For functions $f(x)$ that can be plotted in the plane, determining if $f(x)$ is one-to-one is easy: $f(x)$ is one-to-one only if every horizontal line in the plane intersects $f(x)$ at most once. Notice every horizontal line intersects $f(x)=x$ at only one place. But for $f(x)=x^2$, every horizontal line $y=c$, with $c<0$, do not intersect $f(x)=x^2$. But that's not a problem. The line $y=0$ intersects $f(x)=x^2$ once but every horizontal line $y=c>0$ intersects the parabola twice. Therefore, $f(x)=x^2$ is not injective.

But why would we need a $u$-substitution to be one-to-one over the interval which we are integrating? The major problem is that we should be able to return to our original integral. I particularly like the example given here in this question.

Moreover, that question makes it clear what problems can arise when the substitution is not injective. I will not iterate their fine arguments. As one of the answers mentions in the comments, in some cases it doesn't matter if the substitution is injective or not. In fact, it can be hard to come up with examples when it does. Even in your problem, $$\int_{-\infty}^\infty xe^{-x^2}\;dx=0$$ and with the substitution $y=x^2$, we have $$\int_\infty^\infty \cdots \;dy=0$$ without even needing to know what $\cdots$ means.

Of course, the substations need also be continuous but for a different reason (to map the integration region 'the way we want'). These things won't often come into play in the introductory Calculus course beyond that you should know that these things should be checked for.

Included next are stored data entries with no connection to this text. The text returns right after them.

theorem rstripDot_cons_dot (x : List Char) :
    rstripDot ('.' :: x) = if rstripDot x = [] then [] else '.' :: rstripDot x := by
  unfold rstripDot
  rw [List.reverse_cons, List.dropWhile_append]
  by_cases h : (List.dropWhile (fun c => List.contains ['.'] c) x.reverse) = []
  · rw [if_pos (by rw [List.isEmpty_iff]; exact h), if_pos (by rw [h]; rfl)]
    rfl
  · rw [if_neg (by rw [List.isEmpty_iff]; exact h),
      if_neg (by rw [List.reverse_eq_nil_iff]; exact h), List.reverse_append]
    rfl

theorem rstripDot_cons_nondot (c : Char) (hc : c ≠ '.') (x : List Char) :
    rstripDot (c :: x) = c :: rstripDot x := by
  have hpc : List.dropWhile (fun c => List.contains ['.'] c) [c] = [c] := by
    rw [List.dropWhile_cons_of_neg (by simp [hc])]
  unfold rstripDot
  rw [List.reverse_cons, List.dropWhile_append]
  by_cases h : (List.dropWhile (fun c => List.contains ['.'] c) x.reverse) = []
  · rw [if_pos (by rw [List.isEmpty_iff]; exact h), hpc, h]
    rfl
  · rw [if_neg (by rw [List.isEmpty_iff]; exact h), List.reverse_append]
    rfl

theorem strip_cons_nondot (c : Char) (hc : c ≠ '.') (x : List Char) :
    PySem.Chars.stripChars (c :: x) ['.'] = c :: rstripDot x := by
  show (List.dropWhile _ (List.dropWhile _ (c :: x)).reverse).reverse = _
  rw [List.dropWhile_cons_of_neg (by simp [hc])]
  exact rstripDot_cons_nondot c hc x

-- joint invariant: rstrip('.') of the collapsed string is the normal form MD
theorem rstrip_dedup_MD (n : Nat) : ∀ (g : List Char), g.length ≤ n →
    rstripDot (dedup g) = MD false g ∧ rstripDot ('.' :: go '.' g) = MD true g := by
  induction n with
  | zero =>
      intro g hg
      have hg0 : g = [] := List.length_eq_zero_iff.mp (by omega)
      subst hg0
      constructor <;> simp [dedup, go, MD, rstripDot, List.dropWhile]
  | succ n ih =>
      intro g hg
      cases g with
      | nil => constructor <;> simp [dedup, go, MD, rstripDot, List.dropWhile]
      | cons c r =>
          have hr := ih r (by simp at hg; omega)
          by_cases hc : c = '.'
          · subst hc
            constructor
            · rw [dedup, show MD false ('.' :: r) = MD true r from rfl]
              exact hr.2
            · rw [go, if_pos (by simp), show MD true ('.' :: r) = MD true r from rfl]
              exact hr.2
          · constructor
            · rw [dedup, go_nondot c hc, rstripDot_cons_nondot c hc, hr.1,
                show MD false (c :: r) = c :: MD false r from by rw [MD, if_neg hc]]
            · rw [go, if_neg (by simp [hc]), go_nondot c hc, rstripDot_cons_dot,
                rstripDot_cons_nondot c hc, hr.1]
              rw [show MD true (c :: r) = '.' :: c :: MD false r from by rw [MD, if_neg hc]]
              simp

-- strip('.') of the collapsed string is the normal form SForm
theorem strip_dedup_SForm (n : Nat) : ∀ (f : List Char), f.length ≤ n →
    PySem.Chars.stripChars (dedup f) ['.'] = SForm f := by
  induction n with
  | zero =>
      intro f hf
      have hf0 : f = [] := List.length_eq_zero_iff.mp (by omega)
      subst hf0
      rfl
  | succ n ih =>
      intro f hf
      cases f with
      | nil => rfl
      | cons c r =>
          by_cases hc : c = '.'
          · subst hc
            rw [dedup, strip_cons_dot, strip_go_dot, ih r (by simp at hf; omega),
              show SForm ('.' :: r) = SForm r from by rw [SForm, if_pos rfl]]
          · rw [dedup, go_nondot c hc, strip_cons_nondot c hc,
              (rstrip_dedup_MD r.length r le_rfl).1,
              show SForm (c :: r) = c :: MD false r from by rw [SForm, if_neg hc]]

-- ---- B side ----

theorem mySplit_ne_nil (f : List Char) : mySplit f ≠ [] := by
  cases f with
  | nil => simp [mySplit]
  | cons c r => rw [mySplit]; split <;> simp

theorem mySplit_eq_head_tail (f : List Char) :
    mySplit f = (mySplit f).headD [] :: (mySplit f).tail := by
  cases h : mySplit f with
  | nil => exact absurd h (mySplit_ne_nil f)
  | cons a l => rfl

-- splitOn.go with enough fuel computes mySplit around the accumulators
theorem splitOn_go_eq (fuel : Nat) : ∀ (l cur : List Char) (acc : List (List Char)),
    l.length ≤ fuel →
    PySem.Chars.splitOn.go ['.'] fuel l cur acc =
      acc.reverse ++ (cur.reverse ++ (mySplit l).headD []) :: (mySplit l).tail := by
  induction fuel with
  | zero =>
      intro l cur acc hl
      have hl0 : l = [] := List.length_eq_zero_iff.mp (by omega)
      subst hl0
      simp [PySem.Chars.splitOn.go, mySplit]
  | succ fuel ih =>
      intro l cur acc hl
      cases l with
      | nil => simp [PySem.Chars.splitOn.go, mySplit]
      | cons c rest =>
          by_cases hc : c = '.'
          · subst hc
            rw [show PySem.Chars.splitOn.go ['.'] (fuel+1) ('.' :: rest) cur acc =
                PySem.Chars.splitOn.go ['.'] fuel rest [] (cur.reverse :: acc) from by
              rw [PySem.Chars.splitOn.go]
              rw [if_pos (by simp [List.isPrefixOf])]
              simp]
            rw [ih rest [] (cur.reverse :: acc) (by simp at hl; omega)]
            rw [show mySplit ('.' :: rest) = [] :: mySplit rest from by rw [mySplit, if_pos rfl]]
            rw [mySplit_eq_head_tail rest]
            simp
          · rw [show PySem.Chars.splitOn.go ['.'] (fuel+1) (c :: rest) cur acc =
                PySem.Chars.splitOn.go ['.'] fuel rest (c :: cur) acc from by
              rw [PySem.Chars.splitOn.go]
              rw [if_neg (by simp [List.isPrefixOf]; exact fun h => hc h.symm)]]
            rw [ih rest (c :: cur) acc (by simp at hl; omega)]
            rw [show mySplit (c :: rest) = (c :: (mySplit rest).headD []) :: (mySplit rest).tail from by
              rw [mySplit, if_neg hc]]
            simp

theorem splitOn_eq_mySplit (f : List Char) : PySem.Chars.splitOn f ['.'] = mySplit f := by
  rw [PySem.Chars.splitOn, splitOn_go_eq (f.length + 1) f [] [] (by omega)]
  simpa using (mySplit_eq_head_tail f).symm

-- '.'.join(a :: L) = a ++ flatMap ('.' :: ·) L
def dotJoinTail (L : List (List Char)) : List Char := L.flatMap (fun p => '.' :: p)

theorem join_dot_eq (L : List (List Char)) :
    PySem.Chars.join ['.'] L = match L with
      | [] => []
      | a :: L' => a ++ dotJoinTail L' := by
  cases L with
  | nil => rfl
  | cons a L' =>
      induction L' generalizing a with
      | nil => simp [PySem.Chars.join, List.intercalate, dotJoinTail]
      | cons b L'' ih =>
          have : PySem.Chars.join ['.'] (a :: b :: L'') = a ++ '.' :: PySem.Chars.join ['.'] (b :: L'') := by
            simp [PySem.Chars.join, List.intercalate, List.intersperse]
          rw [this, ih b]
          simp [dotJoinTail]

-- the normal form MD written through mySplit
theorem MD_eq_split (n : Nat) : ∀ (f : List Char), f.length ≤ n →
    MD false f = (mySplit f).headD [] ++ dotJoinTail (((mySplit f).tail).filter (fun p => !p.isEmpty)) ∧
    MD true f = dotJoinTail ((mySplit f).filter (fun p => !p.isEmpty)) := by
  induction n with
  | zero =>
      intro f hf
      have hf0 : f = [] := List.length_eq_zero_iff.mp (by omega)
      subst hf0
      constructor <;> simp [MD, mySplit, dotJoinTail]
  | succ n ih =>
      intro f hf
      cases f with
      | nil => constructor <;> simp [MD, mySplit, dotJoinTail]
      | cons c r =>
          have hr := ih r (by simp at hf; omega)
          by_cases hc : c = '.'
          · subst hc
            rw [show mySplit ('.' :: r) = [] :: mySplit r from by rw [mySplit, if_pos rfl]]
            constructor
            · rw [show MD false ('.' :: r) = MD true r from rfl, hr.2]
              simp
            · rw [show MD true ('.' :: r) = MD true r from rfl, hr.2]
              simp
          · rw [show mySplit (c :: r) = (c :: (mySplit r).headD []) :: (mySplit r).tail from by
              rw [mySplit, if_neg hc]]
            constructor
            · rw [show MD false (c :: r) = c :: MD false r from by rw [MD, if_neg hc], hr.1]
              simp
            · rw [show MD true (c :: r) = '.' :: c :: MD false r from by rw [MD, if_neg hc], hr.1]
              simp [dotJoinTail]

The biggest take away point, is that the $(-\infty,\infty)$ interval maps to $(\infty,\infty)$ in the substitution shows that this method for integrating your function is probably a bad method and that something else has been missed. Indeed, here the simple solution of seeing the integral as an odd function is probably the best way of doing this and was also probably the take away point.

• Can you have a explanation about what a one-to-one substitution over the region is? Thanks. – Shawn Xie Feb 7 '14 at 5:29
• @CookSchelling Of course, I shall add this as an edit. – mathematics2x2life Feb 7 '14 at 6:13

The change of variables $y=x^2$ makes sense only for $x\ge 0$ or only for $x\le 0$.

Basically $xe^{-x^2}$ is an odd function, i.e., $f(-x)=-f(x)$ , and thus its integral is equal to zero.